Figure 6 shows the Schuhman plots of coarse and fine grinds used in the study. The fine grind has 5.2% +210 microns while the coarse grind is 16.8% +210 microns. Six size intervals were tested: #1 being >210 microns, #2 being 210 x 125 microns, #3 being 125 x 75 microns, #4 being 75 x 45 microns, # 5 being 45 x 26 microns, and #6 being -26 microns. Figure 7 shows the SEM (scanning electron microscope) determined liberation characteristics of this ore for each of the two grind distributions on the 26 x 45 micron fraction and on the 124 x 210 micron fraction. It can be seen that the liberation of the 26 x 45 fraction is rather complete in both grinds but that the 125 x 210 fraction has a wide range of locked particles as well as fully liberated particles. As might be expected, the coarse grind for the 125 x 210 micron size interval shows less liberation than for the finer grind with the same size interval.
The collector used was PAX at dosages of 10, 20, and 30 grams/ton with frother always being a polypropylene glycol methyl ether of molecular weight 250 at 15 grams/ton. The pH of the flotation was held constant at 9.5 using lime. Time cuts of concentrate were taken using a batch Wemco flotation cell with an automated paddle removal device at 30 seconds, 1, 2, 4, 8, and 16 minutes.
Table 3 lists the overall R and K values measured for the total flotation feed run under each condition. This data, when graphed, is similar to that shown in Figure 2 given earlier.

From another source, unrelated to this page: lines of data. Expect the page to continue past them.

-- pv_equiv track=rewrite | github.com/mrbartrns/algorithm-and-structure | swea/stack/dp_p1.py | dp
-- ===== SOURCE A (Python) =====
-- def dp(n):
--     m = [0, 1]
--     for i in range(2, n + 1):
--         if i % 2 == 0:
--             m.append(2 * m[i - 1] + 1)
--         else:
--             m.append(2 * m[i - 1] - 1)
--     return m[n]
-- ===== SOURCE B (Python) =====
-- def dp(n):
--     # Closed form: dp(n) = (2**(n+1) + (-1)**n) / 3 for n >= 1, with dp(0) = 0.
--     if n == 0:
--         return 0
--     return ((1 << (n + 1)) + (-1) ** n) // 3
-- ===== Notes on version B (the rewrite author's own statement) =====
-- stated objective: faster
-- what changed: Replaced the O(n) loop that builds the whole list m with the closed form (2^(n+1)+(-1)^n)//3 (n=0 special-cased), computed with a single shift.
-- outside the precondition, e.g. on dp(-1): A returns 1, B returns 0.0; on dp(-2): A returns 0, B raises ValueError
import Mathlib
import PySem

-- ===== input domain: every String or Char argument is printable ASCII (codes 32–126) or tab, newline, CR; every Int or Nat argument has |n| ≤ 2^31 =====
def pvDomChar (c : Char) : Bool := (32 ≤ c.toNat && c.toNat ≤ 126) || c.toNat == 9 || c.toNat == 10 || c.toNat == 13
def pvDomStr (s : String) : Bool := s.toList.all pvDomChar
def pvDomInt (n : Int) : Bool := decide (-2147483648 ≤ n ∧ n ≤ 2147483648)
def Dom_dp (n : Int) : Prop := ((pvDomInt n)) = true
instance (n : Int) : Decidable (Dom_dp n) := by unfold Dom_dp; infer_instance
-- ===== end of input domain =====

-- B replaces A's O(n) list-building loop with the closed form (2^(n+1)+(-1)^n)//3 (n=0 special-cased): asymptotically faster.

-- ===== PORT A =====
def dp (n : Int) : Int :=
  let m := (PySem.List.pyRange 2 (n + 1) 1).foldl
    (fun m i =>
      if PySem.Int.mod i 2 = 0 then m ++ [2 * PySem.List.pyGetD m (i - 1) 0 + 1]
      else m ++ [2 * PySem.List.pyGetD m (i - 1) 0 - 1]) [0, 1]
  PySem.List.pyGetD m n 0

-- ===== PORT B =====
def dp_alt (n : Int) : Int :=
  if n = 0 then 0
  else PySem.Int.floordiv (2 ^ (n + 1).toNat + (-1) ^ n.toNat) 3

-- ===== PRECONDITION & SPEC =====
-- Pre_ excludes negative n (outside the function's natural domain of indices): there A's negative
-- indexing is accidental — it returns wraparound values at n = -1, -2 and raises IndexError for n ≤ -3.
def Pre_dp (n : Int) : Prop := 0 ≤ n
instance (n : Int) : Decidable (Pre_dp n) := by unfold Pre_dp; infer_instance
def pvWitness_dp : Int := 5
def Spec_dp (n : Int) (out : Int) : Prop := out = dp_alt n
instance (n : Int) (out : Int) : Decidable (Spec_dp n out) := by unfold Spec_dp; infer_instance

-- ===== CLAIM (what is proved, stated in full; the proofs are below) =====
def Claim_equal_dp : Prop := ∀ (n : Int), Dom_dp n → Pre_dp n → Spec_dp n (dp n)

-- ===== LEMMAS AND PROOFS =====

-- the recurrence A computes, written on Nat
def hseq : Nat → Int
  | 0 => 0
  | 1 => 1
  | (k + 2) => if (k + 2) % 2 = 0 then 2 * hseq (k + 1) + 1 else 2 * hseq (k + 1) - 1

lemma three_mul_hseq : ∀ k : Nat, 3 * hseq (k + 1) = 2 ^ (k + 2) + (-1) ^ (k + 1) := by
  intro k
  induction k with
  | zero => simp [hseq]
  | succ k ih =>
    have hk2 : ((k + 2) % 2 = 0) ↔ (k % 2 = 0) := by omega
    rcases Nat.even_or_odd k with he | ho
    · have h0 : k % 2 = 0 := Nat.even_iff.mp he
      have hp : (-1 : Int) ^ k = 1 := Even.neg_one_pow he
      have hp1 : (-1 : Int) ^ (k + 1) = -1 := by rw [pow_succ, hp]; ring
      have hp2 : (-1 : Int) ^ (k + 2) = 1 := by rw [pow_succ, hp1]; ring
      show 3 * hseq (k + 2) = 2 ^ (k + 3) + (-1) ^ (k + 2)
      rw [hseq, if_pos (hk2.mpr h0), hp2]
      have : (2 : Int) ^ (k + 3) = 2 * 2 ^ (k + 2) := by ring
      rw [this]; rw [hp1] at ih; omega
    · have h0 : ¬ (k + 2) % 2 = 0 := by have := Nat.odd_iff.mp ho; omega
      have hp : (-1 : Int) ^ k = -1 := Odd.neg_one_pow ho
      have hp1 : (-1 : Int) ^ (k + 1) = 1 := by rw [pow_succ, hp]; ring
      have hp2 : (-1 : Int) ^ (k + 2) = -1 := by rw [pow_succ, hp1]; ring
      show 3 * hseq (k + 2) = 2 ^ (k + 3) + (-1) ^ (k + 2)
      rw [hseq, if_neg h0, hp2]
      have : (2 : Int) ^ (k + 3) = 2 * 2 ^ (k + 2) := by ring
      rw [this]; rw [hp1] at ih; omega

lemma hseq_eq_closed (k : Nat) :
    hseq (k + 1) = PySem.Int.floordiv (2 ^ (k + 2) + (-1) ^ (k + 1)) 3 := by
  rw [← three_mul_hseq k, PySem.Int.floordiv_eq_ediv_of_pos (by norm_num)]
  omega

-- the step function of A's loop
def stepA (m : List Int) (i : Int) : List Int :=
  if PySem.Int.mod i 2 = 0 then m ++ [2 * PySem.List.pyGetD m (i - 1) 0 + 1]
  else m ++ [2 * PySem.List.pyGetD m (i - 1) 0 - 1]

lemma loop_invariant : ∀ k : Nat,
    (PySem.List.pyRange 2 ((k : Int) + 1 + 1) 1).foldl stepA [0, 1]
      = (List.range (k + 2)).map hseq := by
  intro k
  induction k with
  | zero =>
    rw [PySem.List.pyRange_one_eq_nil (by norm_num)]
    simp [List.range_succ, hseq]
  | succ k ih =>
    have hb : (2 : Int) ≤ (k : Int) + 1 + 1 := by omega
    have : ((k : Int) + 1 + 1 + 1) = ((k : Int) + 1 + 1) + 1 := by ring
    rw [show ((k + 1 : Nat) : Int) + 1 + 1 = ((k : Int) + 1 + 1) + 1 by push_cast; ring,
        PySem.List.pyRange_one_succ_right hb, List.foldl_append, ih]
    show stepA ((List.range (k + 2)).map hseq) ((k : Int) + 1 + 1) = (List.range (k + 3)).map hseq
    have hidx : PySem.List.pyGetD ((List.range (k + 2)).map hseq) ((k : Int) + 1 + 1 - 1) 0
        = hseq (k + 1) := by
      rw [show (k : Int) + 1 + 1 - 1 = ((k + 1 : Nat) : Int) by push_cast; ring,
          PySem.List.pyGetD_natCast]
      simp [List.getD]
    have hmod : PySem.Int.mod ((k : Int) + 1 + 1) 2 = (((k + 2) % 2 : Nat) : Int) := by
      rw [show (k : Int) + 1 + 1 = ((k + 2 : Nat) : Int) by push_cast; ring]
      exact_mod_cast PySem.Int.mod_natCast (k + 2) 2
    rw [show (List.range (k + 3)).map hseq
          = (List.range (k + 2)).map hseq ++ [hseq (k + 2)] by rw [List.range_succ]; simp]
    unfold stepA
    rw [hidx, hmod]
    by_cases hpar : (k + 2) % 2 = 0
    · rw [if_pos (by exact_mod_cast congrArg (Nat.cast (R := Int)) hpar)]
      rw [show hseq (k + 2) = 2 * hseq (k + 1) + 1 by rw [hseq, if_pos hpar]]
    · rw [if_neg (by exact_mod_cast fun h => hpar (by exact_mod_cast h))]
      rw [show hseq (k + 2) = 2 * hseq (k + 1) - 1 by rw [hseq, if_neg hpar]]

-- ===== VERDICT (by name: the statement is the Claim_ definition above) =====
theorem dp_spec : Claim_equal_dp := by
  intro n _ hpre
  unfold Spec_dp dp dp_alt
  obtain ⟨k, rfl⟩ : ∃ k : Nat, n = (k : Int) := ⟨n.toNat, (Int.toNat_of_nonneg hpre).symm⟩
  cases k with
  | zero =>
    rw [PySem.List.pyRange_one_eq_nil (by norm_num)]
    norm_num [PySem.List.pyGetD_zero_cons]
  | succ j =>
    have hfold := loop_invariant j
    rw [show ((j + 1 : Nat) : Int) + 1 = (j : Int) + 1 + 1 by push_cast; ring]
    show PySem.List.pyGetD
        ((PySem.List.pyRange 2 ((j : Int) + 1 + 1) 1).foldl
          (fun m i =>
            if PySem.Int.mod i 2 = 0 then m ++ [2 * PySem.List.pyGetD m (i - 1) 0 + 1]
            else m ++ [2 * PySem.List.pyGetD m (i - 1) 0 - 1]) [0, 1])
        ((j + 1 : Nat) : Int) 0 = _
    rw [show (fun m i =>
          if PySem.Int.mod i 2 = 0 then m ++ [2 * PySem.List.pyGetD m (i - 1) 0 + 1]
          else m ++ [2 * PySem.List.pyGetD m (i - 1) 0 - 1]) = stepA from rfl, hfold]
    rw [PySem.List.pyGetD_natCast]
    have h1 : (List.getD ((List.range (j + 2)).map hseq) (j + 1) 0) = hseq (j + 1) := by
      simp [List.getD]
    rw [h1, if_neg (by positivity), hseq_eq_closed j,
        show ((j : Int) + 1 + 1).toNat = j + 2 by omega,
        show ((((j : Nat) + 1 : Nat)) : Int).toNat = j + 1 by omega]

It can be seen in Table 3 with both grinds that increasing the collector dosage increases the associated equilibrium recovery R in all cases. Thus, if one had very ample flotation cell capacity and flotation time was not a factor, then increasing collector dosage would always increase observed plant recovery. As has been discussed elsewhere, this is not what happens in most optimized plants. This is true because it only makes economic sense to push throughput upward (and/or to reduce flotation time) to a point where differences in flotation kinetics under various operating conditions start to affect the observed plant results. In other words, the goal of a plant operator maximizing throughput is essentially to identify what operating conditions causes the loss of overall flotation kinetics so as to finally limit the circuit throughput.